START RECORDS FOR THE EXERCISE
lemma pvMain : ∀ (n : Nat) (cs : List Char), cs.length ≤ n → ∀ (best : Int), 0 ≤ best →
    pvOuterA cs best = max best (pvF cs) := by
  intro n
  induction n with
  | zero =>
      intro cs hcs best hb
      have : cs = [] := List.eq_nil_of_length_eq_zero (Nat.le_zero.mp hcs)
      subst this
      rw [pvOuterA]
      simp [pvF, PySem.Chars.split₀, pvGo_nil, max_eq_left hb]
  | succ n ih =>
      intro cs hcs best hb
      match cs with
      | [] =>
          rw [pvOuterA]
          simp [pvF, PySem.Chars.split₀, pvGo_nil, max_eq_left hb]
      | c :: rest =>
        rw [pvOuterA]
        by_cases hc : pvAllowed c
        · -- a run starts at c
          obtain ⟨t, ht⟩ : ∃ t, List.takeWhile pvAllowed rest = t := ⟨_, rfl⟩
          obtain ⟨d, hd⟩ : ∃ d, List.dropWhile pvAllowed rest = d := ⟨_, rfl⟩
          have hsplit : rest = t ++ d := by rw [← ht, ← hd, List.takeWhile_append_dropWhile]
          subst hsplit
          have hall : ∀ x ∈ t, pvAllowed x = true := fun x hx =>
            List.mem_takeWhile_imp (ht ▸ hx)
          have hj : pvRunLen (c :: (t ++ d)) = t.length + 1 := by
            simp [pvRunLen, hc, pvRunLen_eq_takeWhile, ht]
          have hword : ∀ x ∈ c :: t, PySem.Chars.isspace x = false := by
            intro x hx
            rcases hx with _ | hx
            · exact pvAllowed_nonspace hc
            · exact pvAllowed_nonspace (hall x (by assumption))
          have hcleanword : (c :: (t ++ d)).map pvClean = (c :: t) ++ d.map pvClean := by
            simp [pvClean, hc, pvClean_id t hall]
          -- the tokenizer swallows the whole run first
          have hruns : PySem.Chars.split₀ ((c :: (t ++ d)).map pvClean)
              = PySem.Chars.split₀.go (d.map pvClean) ((c :: t).reverse) [] := by
            rw [PySem.Chars.split₀, hcleanword, pvGo_word (c :: t) hword]
            simp
          simp only [hj]
          cases d with
          | nil =>
            have hdrop : (c :: (t ++ ([] : List Char))).drop (t.length + 1 + 1) = [] := by
              apply List.drop_eq_nil_of_le; simp
            have hf : pvF (c :: (t ++ [])) =
                ((if pvKeep (c :: t) then [((c :: t).length : Int)] else []).foldl max 0) := by
              rw [pvF, hruns]
              simp only [List.map_nil, pvGo_nil]
              by_cases hk : pvKeep (c :: t) <;> simp [hk]
            rw [hdrop, hf]
            simp only [pvOuterA]
            by_cases hz : c = '0'
            · by_cases h1 : t = []
              · subst h1 hz
                have hk : pvKeep ['0'] = true := by decide
                rw [if_pos (by constructor; omega; exact Or.inr rfl), hk]
                simp
              · have hk : pvKeep (c :: t) = false := by
                  subst hz
                  simp [pvKeep, h1]
                have hlt : t.length ≠ 0 := by simpa using h1
                rw [if_neg (by rintro ⟨-, h | h⟩; exacts [absurd hz h, absurd h (by omega)]), hk]
                simp [max_eq_left hb]
            · have hk : pvKeep (c :: t) = true := by simp [pvKeep, hz]
              rw [if_pos ⟨by omega, Or.inl hz⟩, hk]
              simp [max_eq_right (show (0 : Int) ≤ (t.length : Int) + 1 by positivity)]
          | cons d0 d' =>
            have hd0 : pvAllowed d0 = false := pvDropWhile_head_not (t ++ d0 :: d') d0 d' hd
            have hlen' : d'.length ≤ n := by simp at hcs; omega
            have hdrop : (c :: (t ++ d0 :: d')).drop (t.length + 1 + 1) = d' := by
              rw [show c :: (t ++ d0 :: d') = (c :: t ++ [d0]) ++ d' from by simp]
              rw [List.drop_left' (by simp)]
            have hruns2 : PySem.Chars.split₀ ((c :: (t ++ d0 :: d')).map pvClean)
                = (c :: t) :: PySem.Chars.split₀ (d'.map pvClean) := by
              rw [hruns]
              have h0 : (d0 :: d').map pvClean = ' ' :: d'.map pvClean := by
                simp [pvClean, hd0]
              rw [h0, pvGo_cons, if_pos (by decide), if_neg (by simp)]
              simp only [List.reverse_reverse]
              rw [pvGo_acc (d'.map pvClean) [] [c :: t]]
              simp [PySem.Chars.split₀]
            have hf : pvF (c :: (t ++ d0 :: d')) =
                ((if pvKeep (c :: t) then [((c :: t).length : Int)] else []) ++
                  ((PySem.Chars.split₀ (d'.map pvClean)).filter pvKeep).map
                    (fun r => (r.length : Int))).foldl max 0 := by
              rw [pvF, hruns2]
              by_cases hk : pvKeep (c :: t) <;> simp [hk]
            have hfd' : (((PySem.Chars.split₀ (d'.map pvClean)).filter pvKeep).map
                (fun r => (r.length : Int))).foldl max 0 = pvF d' := rfl
            rw [hdrop, hf]
            by_cases hz : c = '0'
            · by_cases h1 : t = []
              · -- kept on both sides (single '0')
                subst h1
                have hk : pvKeep (c :: []) = true := by subst hz; decide
                rw [if_pos (by constructor; omega; exact Or.inr (by simp)), hk]
                simp only [if_true, List.singleton_append, List.foldl_cons]
                rw [pvFoldMax_shift _ _ (le_max_left _ _), hfd',
                    ih d' hlen' _ (le_trans hb (le_max_left _ _)),
                    max_eq_right (show (0 : Int) ≤ ((c :: ([] : List Char)).length : Int) by positivity),
                    max_assoc]
                norm_num
              · -- dropped on both sides ('0'-led run of length ≥ 2)
                have hk : pvKeep (c :: t) = false := by subst hz; simp [pvKeep, h1]
                have hlt : t.length ≠ 0 := by simpa using h1
                rw [if_neg (by rintro ⟨-, h | h⟩; exacts [absurd hz h, absurd h (by omega)]), hk]
                simp only [Bool.false_eq_true, if_false, List.nil_append]
                rw [hfd', ih d' hlen' best hb]
            · -- kept on both sides (run not starting with '0')
              have hk : pvKeep (c :: t) = true := by simp [pvKeep, hz]
              rw [if_pos ⟨by omega, Or.inl hz⟩, hk]
              simp only [if_true, List.singleton_append, List.foldl_cons]
              rw [pvFoldMax_shift _ _ (le_max_left _ _), hfd',
                  ih d' hlen' _ (le_trans hb (le_max_left _ _)),
                  max_eq_right (show (0 : Int) ≤ ((c :: t).length : Int) by positivity),
                  max_assoc]
              norm_num
        · -- c is not allowed: both sides skip it
          have hj : pvRunLen (c :: rest) = 0 := by simp [pvRunLen, hc]
          have hfs : pvF (c :: rest) = pvF rest := by
            have h0 : (c :: rest).map pvClean = ' ' :: rest.map pvClean := by simp [pvClean, hc]
            rw [pvF, h0, PySem.Chars.split₀, pvGo_cons, if_pos (by decide), if_pos (by simp)]
            rfl
          simp only [hj]
          rw [if_neg (by omega), show (c :: rest).drop (0 + 1) = rest from by simp,
              ih rest (by simpa using Nat.le_of_succ_le_succ hcs) best hb, hfs]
END RECORDS FOR THE EXERCISE
Only the lines above starting at the one containing "have hcleanword : (c" and ending at the one containing "have hruns : PySem.Chars.split₀", both included, are to be returned, exactly as they read.

* EXERCISE RESULT:
          have hcleanword : (c :: (t ++ d)).map pvClean = (c :: t) ++ d.map pvClean := by
            simp [pvClean, hc, pvClean_id t hall]
          -- the tokenizer swallows the whole run first
          have hruns : PySem.Chars.split₀ ((c :: (t ++ d)).map pvClean)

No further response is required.